PLAINTIFF’S ARGUMENT


11. `Mr. Wagner on behalf of the Plaintiffs has submitted that:

11.1. The terms of the agreement concerned set out in paragraphs 7.1, 7.12. 171.3.1, 7.3.2, 7.3.33 (a) and (b), 7.3.4 and 7.3.6 of the particulars of claim are not terms relating to the alienation of land. He contends that the terms contained in 7.3.4 contains nothing more than the appointment of the first plaintiff as an estate agent, which appointment does not have to be in writing. It is further contended that the alleged terms of alienation of land relate to the agreements that will be entered into in the future between the eventual seller and purchasers. It is further contended that it is not disputed by the first defendant that the agreement concerned has since been given effected to between the parties concerned.
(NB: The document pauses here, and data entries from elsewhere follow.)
-- pv_equiv track=rewrite | github.com/CheChu10/tmdb-movie-renamer | renamer.py | get_resolution_class
-- ===== SOURCE A (Python) =====
-- from typing import Any, Callable, Dict, List, Optional, Set, Tuple
--
-- def get_resolution_class(width: Optional[int], height: Optional[int]) -> str:
--     """Classifies video resolution using both width and height with tolerance.
--     Fixes cases like 1792x1080 (should be 1080p) and 3840x1600 (should be 2160p).
--     """
--     if not width or not height:
--         return "N/A"
--
--     w, h = int(width), int(height)
--
--     # Tolerancia (~5%) para encodes no estándar, anamórficos o con recortes.
--     # Con esto: h≈1080 => 1080p aunque w<1920 (p.ej., 1792x1080).
--     tiers = [
--         (3840, 2160, "2160p"),
--         (2560, 1440, "1440p"),
--         (1920, 1080, "1080p"),
--         (1280,  720,  "720p"),
--     ]
--
--     for w_th, h_th, label in tiers:
--         if w >= int(w_th * 0.95) or h >= int(h_th * 0.95):
--             return label
--
--     return f"{h}p"
-- ===== SOURCE B (Python) =====
-- def _tier_index(value, thresholds):
--     """Index of the highest tier satisfied by value (thresholds descending), or None."""
--     for i, th in enumerate(thresholds):
--         if value >= th:
--             return i
--     return None
--
-- def get_resolution_class(width, height):
--     if not width or not height:
--         return "N/A"
--     w, h = int(width), int(height)
--     width_ths = [int(t * 0.95) for t in (3840, 2560, 1920, 1280)]
--     height_ths = [int(t * 0.95) for t in (2160, 1440, 1080, 720)]
--     labels = ["2160p", "1440p", "1080p", "720p"]
--     iw = _tier_index(w, width_ths)
--     ih = _tier_index(h, height_ths)
--     idx = min((i for i in (iw, ih) if i is not None), default=None)
--     return labels[idx] if idx is not None else f"{h}p"
-- ===== Notes on version B (the rewrite author's own statement) =====
-- stated objective: alternative
-- what changed: B classifies width and height independently via a reusable helper that finds the index of the highest tier satisfied in a descending threshold list, then merges the two indices with min and looks up the label, instead of A's single loop over triples with an OR per tier.
import Mathlib
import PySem

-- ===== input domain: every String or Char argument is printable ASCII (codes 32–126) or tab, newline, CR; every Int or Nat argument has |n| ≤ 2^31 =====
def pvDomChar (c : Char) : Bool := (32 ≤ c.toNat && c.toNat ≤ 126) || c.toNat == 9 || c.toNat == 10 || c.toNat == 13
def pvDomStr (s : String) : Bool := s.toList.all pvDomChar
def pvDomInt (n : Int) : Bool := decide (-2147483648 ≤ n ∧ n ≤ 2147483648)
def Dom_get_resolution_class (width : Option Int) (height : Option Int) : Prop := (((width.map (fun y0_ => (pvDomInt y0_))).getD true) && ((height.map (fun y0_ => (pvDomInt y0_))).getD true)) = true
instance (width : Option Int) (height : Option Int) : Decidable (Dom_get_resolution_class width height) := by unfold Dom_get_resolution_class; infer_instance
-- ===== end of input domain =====

-- B classifies width and height independently with a threshold-index helper and merges
-- the two tier indices with min, instead of A's single loop with an OR per tier (alternative decomposition).


-- ===== PORT A =====
-- int(w_th * 0.95) / int(h_th * 0.95) are computed on the four literal tier constants only;
-- the Python float results are exactly 3648,2432,1824,1216 and 2052,1368,1026,684 (checked), ported as these integer literals.
def aTiersLoop (w h : Int) : List (Int × Int × String) → String → String
  | [], fallback => fallback
  | (wt, ht, label) :: rest, fallback =>
      if w ≥ wt || h ≥ ht then label else aTiersLoop w h rest fallback

def get_resolution_class (width : Option Int) (height : Option Int) : String :=
  match width, height with
  | some w, some h =>
      if w == 0 || h == 0 then "N/A"   -- `not width or not height` for present ints
      else aTiersLoop w h
        [(3648, 2052, "2160p"), (2432, 1368, "1440p"), (1824, 1026, "1080p"), (1216, 684, "720p")]
        (PySem.Int.toStr h ++ "p")
  | _, _ => "N/A"

-- ===== PORT B =====
-- index of the highest tier satisfied by value in a descending threshold list, or none
def tierIndex (value : Int) : List Int → Option Nat
  | [] => none
  | th :: rest => if value ≥ th then some 0 else (tierIndex value rest).map (· + 1)

def get_resolution_class_alt (width : Option Int) (height : Option Int) : String :=
  match width with
  | none => "N/A"
  | some w =>
    match height with
    | none => "N/A"
    | some h =>
      if w == 0 || h == 0 then "N/A"
      else
        let labels : List String := ["2160p", "1440p", "1080p", "720p"]
        let iw := tierIndex w [3648, 2432, 1824, 1216]
        let ih := tierIndex h [2052, 1368, 1026, 684]
        let idx : Option Nat :=
          match iw, ih with
          | none, none => none
          | some i, none => some i
          | none, some j => some j
          | some i, some j => some (min i j)
        match idx with
        | some i => labels.getD i ""
        | none => PySem.Int.toStr h ++ "p"

-- ===== PRECONDITION & SPEC =====
def Spec_get_resolution_class (width : Option Int) (height : Option Int) (out : String) : Prop := out = get_resolution_class_alt width height
instance (width : Option Int) (height : Option Int) (out : String) : Decidable (Spec_get_resolution_class width height out) := by unfold Spec_get_resolution_class; infer_instance

-- ===== CLAIM =====
def Claim_equal_get_resolution_class : Prop := ∀ (width : Option Int) (height : Option Int), Dom_get_resolution_class width height → Spec_get_resolution_class width height (get_resolution_class width height)

-- ===== LEMMAS AND PROOFS =====
theorem get_resolution_class_eq (width height : Option Int) :
    get_resolution_class width height = get_resolution_class_alt width height := by
  match width, height with
  | none, _ => rfl
  | some _, none => rfl
  | some w, some h =>
    simp only [get_resolution_class, get_resolution_class_alt]
    by_cases hz : (w == 0 || h == 0) = true
    · simp [hz]
    · simp only [hz, if_false, Bool.false_eq_true]
      by_cases h1 : w ≥ 3648 <;> by_cases h2 : w ≥ 2432 <;> by_cases h3 : w ≥ 1824 <;>
        by_cases h4 : w ≥ 1216 <;> by_cases h5 : h ≥ 2052 <;> by_cases h6 : h ≥ 1368 <;>
        by_cases h7 : h ≥ 1026 <;> by_cases h8 : h ≥ 684 <;>
        first
          | (exfalso; omega)
          | simp [aTiersLoop, tierIndex, h1, h2, h3, h4, h5, h6, h7, h8]

-- ===== VERDICT =====
theorem get_resolution_class_spec : Claim_equal_get_resolution_class := by
  intro width height _
  exact get_resolution_class_eq width height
11.2. It is further contended that in the event that the provisions of clause 7.3.3(c), read with clause 7.3.5, and or clause 7.3.4 is ab initio void due too non-compliance with the said formalities, it does not have the consequence that the whole of the agreement between the parties is of necessity also void nor does it mean that the party relying on the rights and obligations arising from the remainder of the agreement can now choose to remain silent about all of the terms agreed upon, even if some of those terms cannot be enforced:


11.3. It is further contended that this is a matter of interpretation of the agreement and that the principle is that matters relating to interpretation are in general not susceptible for decision by way of exception, unless it can be shown by the excipient that on any construction of the agreement the claim is excipiable.6 It is further submitted that a pleading is only exciapable on the basis that no possible evidence led on the pleading can disclose a cause of action7. It is further submitted that evidence regarding background and circumstance relating to the correct interpretation of the agreements is admissible and that an exception will not be upheld unless it is covered by the terms of the exception as pleaded.8


11.4. It is further contended that the exception is premised only on the allegation that the whole agreement is void ab initio, and does not provide for an alternative relating to the divisibility of the agreement. The relief sought in clause 11, save for clause 11.1.2. (c), is not relief aimed at enforcing the alienation of land, but relates to the obligations of the First Defendant arising from provisions of the agreement that pertains to the other obligations and that the relief sought in clause 14 is also not relief aimed at enforcing the alienation of land, but provides for the exact opposite and that accordingly the exception cannot be upheld on the grounds contained in paragraph 1.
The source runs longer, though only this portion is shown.